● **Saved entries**
=-=-=-=-=

-- pv_equiv track=rewrite | github.com/artiom43/python_2022 | 03.1.FunctionsStringsIO/count_util/count_util.py | count_util
-- ===== SOURCE A (Python) =====
-- def count_util(text: str, flags: str | None = None) -> dict[str, int]:
--     """
--     :param text: text to count entities
--     :param flags: flags in command-like format - can be:
--         * -m stands for counting characters
--         * -l stands for counting lines
--         * -L stands for getting length of the longest line
--         * -w stands for counting words
--     More than one flag can be passed at the same time, for example:
--         * "-l -m"
--         * "-lLw"
--     Ommiting flags or passing empty string is equivalent to "-mlLw"
--     :return: mapping from string keys to corresponding counter, where
--     keys are selected according to the received flags:
--         * "chars" - amount of characters
--         * "lines" - amount of lines
--         * "longest_line" - the longest line length
--         * "words" - amount of words
--     """
--     if flags is None or flags == "":
--         flags = "-mlLw"
--     answer_dict = {}
--     if "m" in flags:
--         answer_dict["chars"] = len(text)
--     if "l" in flags:
--         answer_dict["lines"] = len(text.split("\n")) - 1
--     if "L" in flags:
--         splitted_text = text.split("\n")
--         answer_dict["longest_line"] = max([len(el_str) for el_str in splitted_text])
--     if "w" in flags:
--         answer_dict["words"] = len(text.split())
--     return answer_dict
-- ===== SOURCE B (Python) =====
-- def count_util(text: str, flags: str | None = None) -> dict[str, int]:
--     active = flags if flags else "-mlLw"
--     chars = 0
--     newlines = 0
--     cur = 0
--     longest = 0
--     for ch in text:
--         chars += 1
--         if ch == "\n":
--             newlines += 1
--             if cur > longest:
--                 longest = cur
--             cur = 0
--         else:
--             cur += 1
--     if cur > longest:
--         longest = cur
--     answer = {}
--     if "m" in active:
--         answer["chars"] = chars
--     if "l" in active:
--         answer["lines"] = newlines
--     if "L" in active:
--         answer["longest_line"] = longest
--     if "w" in active:
--         answer["words"] = len(text.split())
--     return answer
-- ===== Notes on version B (the rewrite author's own statement) =====
-- stated objective: alternative
-- what changed: A splits the text on '\n' (twice) and takes len/max over the pieces; B makes one character-by-character scan maintaining char count, newline count, current-line length and running max line length, keeping only words as len(text.split()).
import Mathlib
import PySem

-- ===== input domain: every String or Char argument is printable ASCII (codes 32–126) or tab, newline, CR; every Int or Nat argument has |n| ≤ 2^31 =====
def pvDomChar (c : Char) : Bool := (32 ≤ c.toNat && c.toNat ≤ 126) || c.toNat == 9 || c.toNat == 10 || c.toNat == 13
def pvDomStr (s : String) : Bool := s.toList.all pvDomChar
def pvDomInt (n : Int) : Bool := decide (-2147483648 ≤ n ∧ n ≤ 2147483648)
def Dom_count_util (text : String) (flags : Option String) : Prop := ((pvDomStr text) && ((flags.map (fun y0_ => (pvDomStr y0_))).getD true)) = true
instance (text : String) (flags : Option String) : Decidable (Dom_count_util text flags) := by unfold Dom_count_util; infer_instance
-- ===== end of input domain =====

-- B replaces A's repeated text.split("\n") passes by one character-by-character scan maintaining
-- char count, newline count, current-line length and max line length (objective: alternative single-pass decomposition).


-- ===== PORT A =====
-- string primitives ported through PySem.Chars on text.toList (the exact List Char forms of the PySem string API)
def count_util (text : String) (flags : Option String) : List (String × Int) :=
  -- `if flags is None or flags == "": flags = "-mlLw"`
  let fl : String := match flags with
    | none => "-mlLw"
    | some f => if f = "" then "-mlLw" else f
  let d : PySem.Dict String Int := PySem.Dict.empty
  let d := if PySem.Str.isIn "m" fl then PySem.Dict.insert d "chars" (PySem.Str.len text) else d
  let d := if PySem.Str.isIn "l" fl then
      PySem.Dict.insert d "lines" (((PySem.Chars.splitOn text.toList ['\n']).length : Int) - 1)
    else d
  let d := if PySem.Str.isIn "L" fl then
      let splitted := PySem.Chars.splitOn text.toList ['\n']
      -- Python's max([...]) raises only on an empty list, which split never returns: `.getD 0` is unreachable
      PySem.Dict.insert d "longest_line"
        ((PySem.List.max? (splitted.map (fun el => (el.length : Int))) (fun x => x)).getD 0)
    else d
  let d := if PySem.Str.isIn "w" fl then
      PySem.Dict.insert d "words" ((PySem.Chars.split₀ text.toList).length : Int)
    else d
  d.items

-- ===== PORT B =====
def count_util_alt (text : String) (flags : Option String) : List (String × Int) :=
  -- `active = flags if flags else "-mlLw"`
  let active : String := match flags with
    | none => "-mlLw"
    | some f => if f = "" then "-mlLw" else f
  -- the single scan; state s = (chars, newlines, cur, longest)
  let st : Int × Int × Int × Int :=
    text.toList.foldl
      (fun (s : Int × Int × Int × Int) (c : Char) =>
        if c = '\n' then (s.1 + 1, s.2.1 + 1, (0 : Int), if s.2.2.1 > s.2.2.2 then s.2.2.1 else s.2.2.2)
        else (s.1 + 1, s.2.1, s.2.2.1 + 1, s.2.2.2))
      ((0, 0, 0, 0) : Int × Int × Int × Int)
  let longest := if st.2.2.1 > st.2.2.2 then st.2.2.1 else st.2.2.2
  let answer : PySem.Dict String Int := PySem.Dict.empty
  let answer := if PySem.Str.isIn "m" active then PySem.Dict.insert answer "chars" st.1 else answer
  let answer := if PySem.Str.isIn "l" active then PySem.Dict.insert answer "lines" st.2.1 else answer
  let answer := if PySem.Str.isIn "L" active then PySem.Dict.insert answer "longest_line" longest else answer
  let answer := if PySem.Str.isIn "w" active then
      PySem.Dict.insert answer "words" ((PySem.Chars.split₀ text.toList).length : Int)
    else answer
  answer.items

-- ===== PRECONDITION & SPEC =====
def Spec_count_util (text : String) (flags : Option String) (out : List (String × Int)) : Prop := out = count_util_alt text flags
instance (text : String) (flags : Option String) (out : List (String × Int)) : Decidable (Spec_count_util text flags out) := by unfold Spec_count_util; infer_instance

-- ===== CLAIM (what is proved, stated in full; the proofs are below) =====
def Claim_equal_count_util : Prop := ∀ (text : String) (flags : Option String), Dom_count_util text flags → Spec_count_util text flags (count_util text flags)

-- ===== LEMMAS AND PROOFS =====

-- the pieces of cs split at '\n', with cur the already-read start of the first piece
def pvPieces (cur : List Char) : List Char → List (List Char)
  | [] => [cur]
  | c :: rest => if c = '\n' then cur :: pvPieces [] rest else pvPieces (cur ++ [c]) rest

-- max piece length, k = length of the already-read part of the current piece
def pvMaxLens (k : Int) : List Char → Int
  | [] => k
  | c :: rest => if c = '\n' then max k (pvMaxLens 0 rest) else pvMaxLens (k + 1) rest

lemma splitOn_go_eq (l : List Char) : ∀ (fuel : Nat) (cur : List Char) (acc : List (List Char)),
    l.length < fuel →
    PySem.Chars.splitOn.go ['\n'] fuel l cur acc = acc.reverse ++ pvPieces cur.reverse l := by
  induction l with
  | nil =>
    intro fuel cur acc h
    match fuel, h with
    | fuel + 1, _ => simp [PySem.Chars.splitOn.go, pvPieces]
  | cons c rest ih =>
    intro fuel cur acc h
    match fuel, h with
    | fuel + 1, h =>
      by_cases hc : c = '\n'
      · subst hc
        have hpre : List.isPrefixOf ['\n'] ('\n' :: rest) = true := by simp [List.isPrefixOf]
        simp only [PySem.Chars.splitOn.go, hpre, if_pos]
        rw [show List.drop (['\n'].length) ('\n' :: rest) = rest from rfl]
        rw [ih fuel [] (cur.reverse :: acc) (by simpa using Nat.lt_of_succ_lt_succ h)]
        simp [pvPieces]
      · have hpre : List.isPrefixOf ['\n'] (c :: rest) = false := by
          simp [List.isPrefixOf]
          intro hcontra
          exact absurd hcontra.symm hc
        simp only [PySem.Chars.splitOn.go, hpre, Bool.false_eq_true, if_neg, not_false_iff]
        rw [ih fuel (c :: cur) acc (by simpa using Nat.lt_of_succ_lt_succ h)]
        simp [pvPieces, hc]

lemma splitOn_eq_pvPieces (cs : List Char) :
    PySem.Chars.splitOn cs ['\n'] = pvPieces [] cs := by
  have := splitOn_go_eq cs (cs.length + 1) [] [] (by omega)
  simpa [PySem.Chars.splitOn] using this

lemma pvPieces_length (cs : List Char) : ∀ cur, (pvPieces cur cs).length = cs.count '\n' + 1 := by
  induction cs with
  | nil => intro cur; simp [pvPieces]
  | cons c rest ih =>
    intro cur
    by_cases hc : c = '\n'
    · subst hc; simp [pvPieces, ih]
    · simp [pvPieces, hc, ih]

lemma pvFoldl_max (t : List Int) : ∀ (a b : Int), t.foldl max (max a b) = max a (t.foldl max b) := by
  induction t with
  | nil => intro a b; simp
  | cons x t ih =>
    intro a b
    simp only [List.foldl_cons, max_assoc]
    exact ih a (max b x)

lemma pvMax?_pieces (cs : List Char) : ∀ (cur : List Char),
    PySem.List.max? ((pvPieces cur cs).map (fun el => (el.length : Int))) (fun x => x)
      = some (pvMaxLens (cur.length : Int) cs) := by
  induction cs with
  | nil => intro cur; simp [pvPieces, pvMaxLens, PySem.List.max?]
  | cons c rest ih =>
    intro cur
    by_cases hc : c = '\n'
    · subst hc
      simp only [pvPieces, List.map_cons, pvMaxLens, if_true]
      rw [PySem.List.max?_id_cons]
      rcases hshape : (pvPieces ([] : List Char) rest).map (fun el => (el.length : Int)) with _ | ⟨x, t⟩
      · exfalso
        have hl : ((pvPieces ([] : List Char) rest).map (fun el => (el.length : Int))).length
            = rest.count '\n' + 1 := by simpa using pvPieces_length rest []
        rw [hshape] at hl
        simp at hl
      · have h0 := ih []
        rw [hshape, PySem.List.max?_id_cons] at h0
        have hx : t.foldl max x = pvMaxLens 0 rest := by simpa using h0
        rw [hshape]
        congr 1
        calc (x :: t).foldl max (cur.length : Int)
            = t.foldl max (max (cur.length : Int) x) := by simp
          _ = max (cur.length : Int) (t.foldl max x) := pvFoldl_max t _ x
          _ = max (cur.length : Int) (pvMaxLens 0 rest) := by rw [hx]
    · simp only [pvPieces, if_neg hc, pvMaxLens]
      rw [ih (cur ++ [c])]
      congr 2
      simp

lemma pvMaxLens_le (cs : List Char) : ∀ (k : Int), k ≤ pvMaxLens k cs := by
  induction cs with
  | nil => intro k; simp [pvMaxLens]
  | cons c rest ih =>
    intro k
    by_cases hc : c = '\n'
    · subst hc; simp [pvMaxLens]
    · simp only [pvMaxLens, if_neg hc]
      have := ih (k + 1)
      omega

lemma pvScan (cs : List Char) : ∀ (ch nl cur long : Int),
    (List.foldl
      (fun (s : Int × Int × Int × Int) (c : Char) =>
        if c = '\n' then (s.1 + 1, s.2.1 + 1, (0 : Int), if s.2.2.1 > s.2.2.2 then s.2.2.1 else s.2.2.2)
        else (s.1 + 1, s.2.1, s.2.2.1 + 1, s.2.2.2))
      (ch, nl, cur, long) cs).1 = ch + cs.length
  ∧ (List.foldl
      (fun (s : Int × Int × Int × Int) (c : Char) =>
        if c = '\n' then (s.1 + 1, s.2.1 + 1, (0 : Int), if s.2.2.1 > s.2.2.2 then s.2.2.1 else s.2.2.2)
        else (s.1 + 1, s.2.1, s.2.2.1 + 1, s.2.2.2))
      (ch, nl, cur, long) cs).2.1 = nl + cs.count '\n'
  ∧ (max ((List.foldl
      (fun (s : Int × Int × Int × Int) (c : Char) =>
        if c = '\n' then (s.1 + 1, s.2.1 + 1, (0 : Int), if s.2.2.1 > s.2.2.2 then s.2.2.1 else s.2.2.2)
        else (s.1 + 1, s.2.1, s.2.2.1 + 1, s.2.2.2))
      (ch, nl, cur, long) cs).2.2.2) ((List.foldl
      (fun (s : Int × Int × Int × Int) (c : Char) =>
        if c = '\n' then (s.1 + 1, s.2.1 + 1, (0 : Int), if s.2.2.1 > s.2.2.2 then s.2.2.1 else s.2.2.2)
        else (s.1 + 1, s.2.1, s.2.2.1 + 1, s.2.2.2))
      (ch, nl, cur, long) cs).2.2.1)) = max long (pvMaxLens cur cs) := by
  induction cs with
  | nil =>
    intro ch nl cur long
    refine ⟨by simp, by simp, ?_⟩
    simp only [List.foldl_nil, pvMaxLens]
  | cons c rest ih =>
    intro ch nl cur long
    by_cases hc : c = '\n'
    · subst hc
      obtain ⟨i1, i2, i3⟩ := ih (ch + 1) (nl + 1) 0 (if cur > long then cur else long)
      refine ⟨?_, ?_, ?_⟩
      · simp only [List.foldl_cons, if_true] at i1 ⊢
        rw [i1]; push_cast [List.length_cons]; ring
      · simp only [List.foldl_cons, if_true] at i2 ⊢
        rw [i2]; simp; ring
      · simp only [List.foldl_cons, if_true] at i3 ⊢
        rw [i3]
        simp only [pvMaxLens, if_true]
        have h1 : (if cur > long then cur else long) = max long cur := by omega
        rw [h1, max_assoc]
    · obtain ⟨i1, i2, i3⟩ := ih (ch + 1) nl (cur + 1) long
      refine ⟨?_, ?_, ?_⟩
      · simp only [List.foldl_cons, if_neg hc] at i1 ⊢
        rw [i1]; push_cast [List.length_cons]; ring
      · simp only [List.foldl_cons, if_neg hc] at i2 ⊢
        rw [i2]; simp [hc]
      · simp only [List.foldl_cons, if_neg hc] at i3 ⊢
        rw [i3]
        simp [pvMaxLens, hc]

-- ===== VERDICT (by name: the statement is the Claim_ definition above) =====
theorem count_util_spec : Claim_equal_count_util := by
  intro text flags _
  unfold Spec_count_util count_util count_util_alt
  obtain ⟨h1, h2, h3⟩ := pvScan text.toList 0 0 0 0
  have hm : PySem.Str.len text
      = (List.foldl
          (fun (s : Int × Int × Int × Int) (c : Char) =>
            if c = '\n' then (s.1 + 1, s.2.1 + 1, (0 : Int), if s.2.2.1 > s.2.2.2 then s.2.2.1 else s.2.2.2)
            else (s.1 + 1, s.2.1, s.2.2.1 + 1, s.2.2.2))
          ((0, 0, 0, 0) : Int × Int × Int × Int) text.toList).1 := by
    rw [h1]; simp [PySem.Str.len]
  have hl : ((PySem.Chars.splitOn text.toList ['\n']).length : Int) - 1
      = (List.foldl
          (fun (s : Int × Int × Int × Int) (c : Char) =>
            if c = '\n' then (s.1 + 1, s.2.1 + 1, (0 : Int), if s.2.2.1 > s.2.2.2 then s.2.2.1 else s.2.2.2)
            else (s.1 + 1, s.2.1, s.2.2.1 + 1, s.2.2.2))
          ((0, 0, 0, 0) : Int × Int × Int × Int) text.toList).2.1 := by
    rw [h2, splitOn_eq_pvPieces, pvPieces_length text.toList []]
    push_cast
    ring
  have hb : (if (List.foldl
          (fun (s : Int × Int × Int × Int) (c : Char) =>
            if c = '\n' then (s.1 + 1, s.2.1 + 1, (0 : Int), if s.2.2.1 > s.2.2.2 then s.2.2.1 else s.2.2.2)
            else (s.1 + 1, s.2.1, s.2.2.1 + 1, s.2.2.2))
          ((0, 0, 0, 0) : Int × Int × Int × Int) text.toList).2.2.1 > (List.foldl
          (fun (s : Int × Int × Int × Int) (c : Char) =>
            if c = '\n' then (s.1 + 1, s.2.1 + 1, (0 : Int), if s.2.2.1 > s.2.2.2 then s.2.2.1 else s.2.2.2)
            else (s.1 + 1, s.2.1, s.2.2.1 + 1, s.2.2.2))
          ((0, 0, 0, 0) : Int × Int × Int × Int) text.toList).2.2.2
        then (List.foldl
          (fun (s : Int × Int × Int × Int) (c : Char) =>
            if c = '\n' then (s.1 + 1, s.2.1 + 1, (0 : Int), if s.2.2.1 > s.2.2.2 then s.2.2.1 else s.2.2.2)
            else (s.1 + 1, s.2.1, s.2.2.1 + 1, s.2.2.2))
          ((0, 0, 0, 0) : Int × Int × Int × Int) text.toList).2.2.1
        else (List.foldl
          (fun (s : Int × Int × Int × Int) (c : Char) =>
            if c = '\n' then (s.1 + 1, s.2.1 + 1, (0 : Int), if s.2.2.1 > s.2.2.2 then s.2.2.1 else s.2.2.2)
            else (s.1 + 1, s.2.1, s.2.2.1 + 1, s.2.2.2))
          ((0, 0, 0, 0) : Int × Int × Int × Int) text.toList).2.2.2)
      = max (0 : Int) (pvMaxLens 0 text.toList) := by
    rw [← h3]
    omega
  have hLv : ((PySem.List.max? ((PySem.Chars.splitOn text.toList ['\n']).map (fun el => (el.length : Int)))
        (fun x => x)).getD 0) = max (0 : Int) (pvMaxLens 0 text.toList) := by
    rw [splitOn_eq_pvPieces, pvMax?_pieces text.toList []]
    have := pvMaxLens_le text.toList 0
    simp
    omega
  simp only [hm, hl, hLv, hb]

=-=-=-=-=

Would you print exactly, and only, the lines of the data above from the line with "have hl : ((pvPieces" through the line with "hc; simp [pvMaxLens]", inclusive?

● **The completed task**
        have hl : ((pvPieces ([] : List Char) rest).map (fun el => (el.length : Int))).length
            = rest.count '\n' + 1 := by simpa using pvPieces_length rest []
        rw [hshape] at hl
        simp at hl
      · have h0 := ih []
        rw [hshape, PySem.List.max?_id_cons] at h0
        have hx : t.foldl max x = pvMaxLens 0 rest := by simpa using h0
        rw [hshape]
        congr 1
        calc (x :: t).foldl max (cur.length : Int)
            = t.foldl max (max (cur.length : Int) x) := by simp
          _ = max (cur.length : Int) (t.foldl max x) := pvFoldl_max t _ x
          _ = max (cur.length : Int) (pvMaxLens 0 rest) := by rw [hx]
    · simp only [pvPieces, if_neg hc, pvMaxLens]
      rw [ih (cur ++ [c])]
      congr 2
      simp

lemma pvMaxLens_le (cs : List Char) : ∀ (k : Int), k ≤ pvMaxLens k cs := by
  induction cs with
  | nil => intro k; simp [pvMaxLens]
  | cons c rest ih =>
    intro k
    by_cases hc : c = '\n'
    · subst hc; simp [pvMaxLens]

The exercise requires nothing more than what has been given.